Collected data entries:
-- pv_equiv track=rewrite | github.com/RhythrosaLabs/autonomous-business-platform | workflow_converter.py | _map_pipedream_type
-- ===== SOURCE A (Python) =====
-- from typing import Dict, List, Tuple, Optional, Any
--
-- def _map_pipedream_type(step: Dict) -> str:
--     """Map Pipedream step types"""
--     namespace = step.get("namespace", "").lower()
--
--     if "http" in namespace:
--         return "api_request"
--     elif "code" in namespace or step.get("code"):
--         return "code"
--     elif any(x in namespace for x in ["slack", "discord", "twitter"]):
--         return "social_media"
--     elif "openai" in namespace:
--         return "ai_generate"
--     elif any(x in namespace for x in ["google", "sheets", "drive"]):
--         return "google_integration"
--     elif "email" in namespace:
--         return "email"
--
--     return "action"
-- ===== SOURCE B (Python) =====
-- _KEYWORDS = [
--     ("http", 0, "api_request"),
--     ("code", 1, "code"),
--     ("slack", 2, "social_media"),
--     ("discord", 2, "social_media"),
--     ("twitter", 2, "social_media"),
--     ("openai", 3, "ai_generate"),
--     ("google", 4, "google_integration"),
--     ("sheets", 4, "google_integration"),
--     ("drive", 4, "google_integration"),
--     ("email", 5, "email"),
-- ]
--
--
-- def _map_pipedream_type(step):
--     """Classify by collecting ALL matching keyword rules as (rank, category)
--     pairs, then taking the best-ranked (minimum-rank) match.  Correct because
--     any two keywords sharing a rank carry the same category, so the minimum
--     rank names exactly the category the highest-precedence match would."""
--     namespace = step.get("namespace", "").lower()
--     candidates = [(rank, cat) for kw, rank, cat in _KEYWORDS if kw in namespace]
--     if step.get("code"):
--         candidates.append((1, "code"))
--     return min(candidates, key=lambda t: t[0], default=(6, "action"))[1]
-- ===== Notes on version B (the rewrite author's own statement) =====
-- stated objective: alternative
-- what changed: Instead of a short-circuiting if-elif ladder, B collects ALL keyword matches as (rank, category) pairs from a flat keyword table (plus a rank-1 pair when the step's code field is truthy) and returns the category of the minimum-rank pair, with a fallback category when nothing matches.
import Mathlib
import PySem

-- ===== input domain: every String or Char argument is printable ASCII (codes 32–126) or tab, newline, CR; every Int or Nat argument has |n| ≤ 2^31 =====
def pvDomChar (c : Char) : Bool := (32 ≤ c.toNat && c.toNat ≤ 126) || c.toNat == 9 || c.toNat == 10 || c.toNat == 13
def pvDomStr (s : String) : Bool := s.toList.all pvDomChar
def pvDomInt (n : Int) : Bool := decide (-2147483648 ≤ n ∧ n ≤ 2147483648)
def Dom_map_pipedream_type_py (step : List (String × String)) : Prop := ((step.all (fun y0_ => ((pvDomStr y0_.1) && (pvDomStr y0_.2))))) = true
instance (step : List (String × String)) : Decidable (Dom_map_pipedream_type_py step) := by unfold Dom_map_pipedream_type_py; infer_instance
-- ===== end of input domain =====

-- B collects ALL matching keyword rules as (rank, category) pairs and returns the category of the minimum-rank match, instead of A's short-circuit if-elif ladder (alternative; same cost).
-- ===== PORT A =====
def map_pipedream_type_py (step : List (String × String)) : String :=
  let ns := PySem.Str.lower (PySem.Dict.getD (PySem.Dict.mk step) "namespace" "")
  if PySem.Str.isIn "http" ns then "api_request"
  else if PySem.Str.isIn "code" ns || !(PySem.Dict.getD (PySem.Dict.mk step) "code" "" == "") then "code"
  else if ["slack", "discord", "twitter"].any (fun x => PySem.Str.isIn x ns) then "social_media"
  else if PySem.Str.isIn "openai" ns then "ai_generate"
  else if ["google", "sheets", "drive"].any (fun x => PySem.Str.isIn x ns) then "google_integration"
  else if PySem.Str.isIn "email" ns then "email"
  else "action"

-- ===== PORT B =====
-- Source B's flat keyword table _KEYWORDS
def pvKeywords : List (String × Int × String) :=
  [("http", 0, "api_request"),
   ("code", 1, "code"),
   ("slack", 2, "social_media"),
   ("discord", 2, "social_media"),
   ("twitter", 2, "social_media"),
   ("openai", 3, "ai_generate"),
   ("google", 4, "google_integration"),
   ("sheets", 4, "google_integration"),
   ("drive", 4, "google_integration"),
   ("email", 5, "email")]

-- min(candidates, key=lambda t: t[0], default=(6, "action")) is PySem.List.min? with the default via getD
def map_pipedream_type_py_alt (step : List (String × String)) : String :=
  let ns := PySem.Str.lower (PySem.Dict.getD (PySem.Dict.mk step) "namespace" "")
  let candidates := (pvKeywords.filter (fun t => PySem.Str.isIn t.1 ns)).map (fun t => t.2)
  let candidates := if !(PySem.Dict.getD (PySem.Dict.mk step) "code" "" == "") then candidates ++ [((1 : Int), "code")] else candidates
  ((PySem.List.min? candidates (fun t => t.1)).getD ((6 : Int), "action")).2

-- ===== PRECONDITION & SPEC =====
def Spec_map_pipedream_type_py (step : List (String × String)) (out : String) : Prop := out = map_pipedream_type_py_alt step
instance (step : List (String × String)) (out : String) : Decidable (Spec_map_pipedream_type_py step out) := by unfold Spec_map_pipedream_type_py; infer_instance

-- ===== CLAIM (what is proved, stated in full; the proofs are below) =====
def Claim_equal_map_pipedream_type_py : Prop := ∀ (step : List (String × String)), Dom_map_pipedream_type_py step → Spec_map_pipedream_type_py step (map_pipedream_type_py step)

-- ===== LEMMAS AND PROOFS =====

-- proof-only: the candidate list as a function of the ten membership booleans
def pvCand (b1 b2 b3 b4 b5 b6 b7 b8 b9 b10 : Bool) : List (Int × String) :=
  (if b1 then [((0 : Int), "api_request")] else []) ++
  ((if b2 then [((1 : Int), "code")] else []) ++
  ((if b3 then [((2 : Int), "social_media")] else []) ++
  ((if b4 then [((2 : Int), "social_media")] else []) ++
  ((if b5 then [((2 : Int), "social_media")] else []) ++
  ((if b6 then [((3 : Int), "ai_generate")] else []) ++
  ((if b7 then [((4 : Int), "google_integration")] else []) ++
  ((if b8 then [((4 : Int), "google_integration")] else []) ++
  ((if b9 then [((4 : Int), "google_integration")] else []) ++
  (if b10 then [((5 : Int), "email")] else [])))))))))

theorem pvFMCons {α β : Type} (p : α → Bool) (f : α → β) (a : α) (l : List α) :
    List.map f (List.filter p (a :: l)) =
      (if p a then [f a] else []) ++ List.map f (List.filter p l) := by
  cases h : p a <;> simp [h]

theorem pvFilterBridge (p : String × Int × String → Bool) :
    (pvKeywords.filter p).map (fun t => t.2) =
      pvCand (p ("http", 0, "api_request")) (p ("code", 1, "code"))
        (p ("slack", 2, "social_media")) (p ("discord", 2, "social_media"))
        (p ("twitter", 2, "social_media")) (p ("openai", 3, "ai_generate"))
        (p ("google", 4, "google_integration")) (p ("sheets", 4, "google_integration"))
        (p ("drive", 4, "google_integration")) (p ("email", 5, "email")) := by
  simp only [pvKeywords, pvCand, pvFMCons, List.filter_nil, List.map_nil, List.append_nil]

theorem pvLadderMin : ∀ (b1 b2 b3 b4 b5 b6 b7 b8 b9 b10 bc : Bool),
    (if b1 then "api_request"
     else if b2 || bc then "code"
     else if b3 || (b4 || b5) then "social_media"
     else if b6 then "ai_generate"
     else if b7 || (b8 || b9) then "google_integration"
     else if b10 then "email"
     else "action")
    = ((PySem.List.min?
          (if bc then pvCand b1 b2 b3 b4 b5 b6 b7 b8 b9 b10 ++ [((1 : Int), "code")]
           else pvCand b1 b2 b3 b4 b5 b6 b7 b8 b9 b10) (fun t => t.1)).getD
        ((6 : Int), "action")).2 := by
  decide

-- ===== VERDICT (by name: the statement is the Claim_ definition above) =====
theorem map_pipedream_type_py_spec : Claim_equal_map_pipedream_type_py := by
  intro step _
  unfold Spec_map_pipedream_type_py map_pipedream_type_py map_pipedream_type_py_alt
  simp only [List.any_cons, List.any_nil, Bool.or_false]
  rw [pvFilterBridge]
  exact pvLadderMin _ _ _ _ _ _ _ _ _ _ _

=== TASK PROMPT ===
Transcribe nothing except the lines from the one with "theorem pvLadderMin : ∀" through the end of the data above, each exactly as it appears.

=== OUTPUT ===
theorem pvLadderMin : ∀ (b1 b2 b3 b4 b5 b6 b7 b8 b9 b10 bc : Bool),
    (if b1 then "api_request"
     else if b2 || bc then "code"
     else if b3 || (b4 || b5) then "social_media"
     else if b6 then "ai_generate"
     else if b7 || (b8 || b9) then "google_integration"
     else if b10 then "email"
     else "action")
    = ((PySem.List.min?
          (if bc then pvCand b1 b2 b3 b4 b5 b6 b7 b8 b9 b10 ++ [((1 : Int), "code")]
           else pvCand b1 b2 b3 b4 b5 b6 b7 b8 b9 b10) (fun t => t.1)).getD
        ((6 : Int), "action")).2 := by
  decide

-- ===== VERDICT (by name: the statement is the Claim_ definition above) =====
theorem map_pipedream_type_py_spec : Claim_equal_map_pipedream_type_py := by
  intro step _
  unfold Spec_map_pipedream_type_py map_pipedream_type_py map_pipedream_type_py_alt
  simp only [List.any_cons, List.any_nil, Bool.or_false]
  rw [pvFilterBridge]
  exact pvLadderMin _ _ _ _ _ _ _ _ _ _ _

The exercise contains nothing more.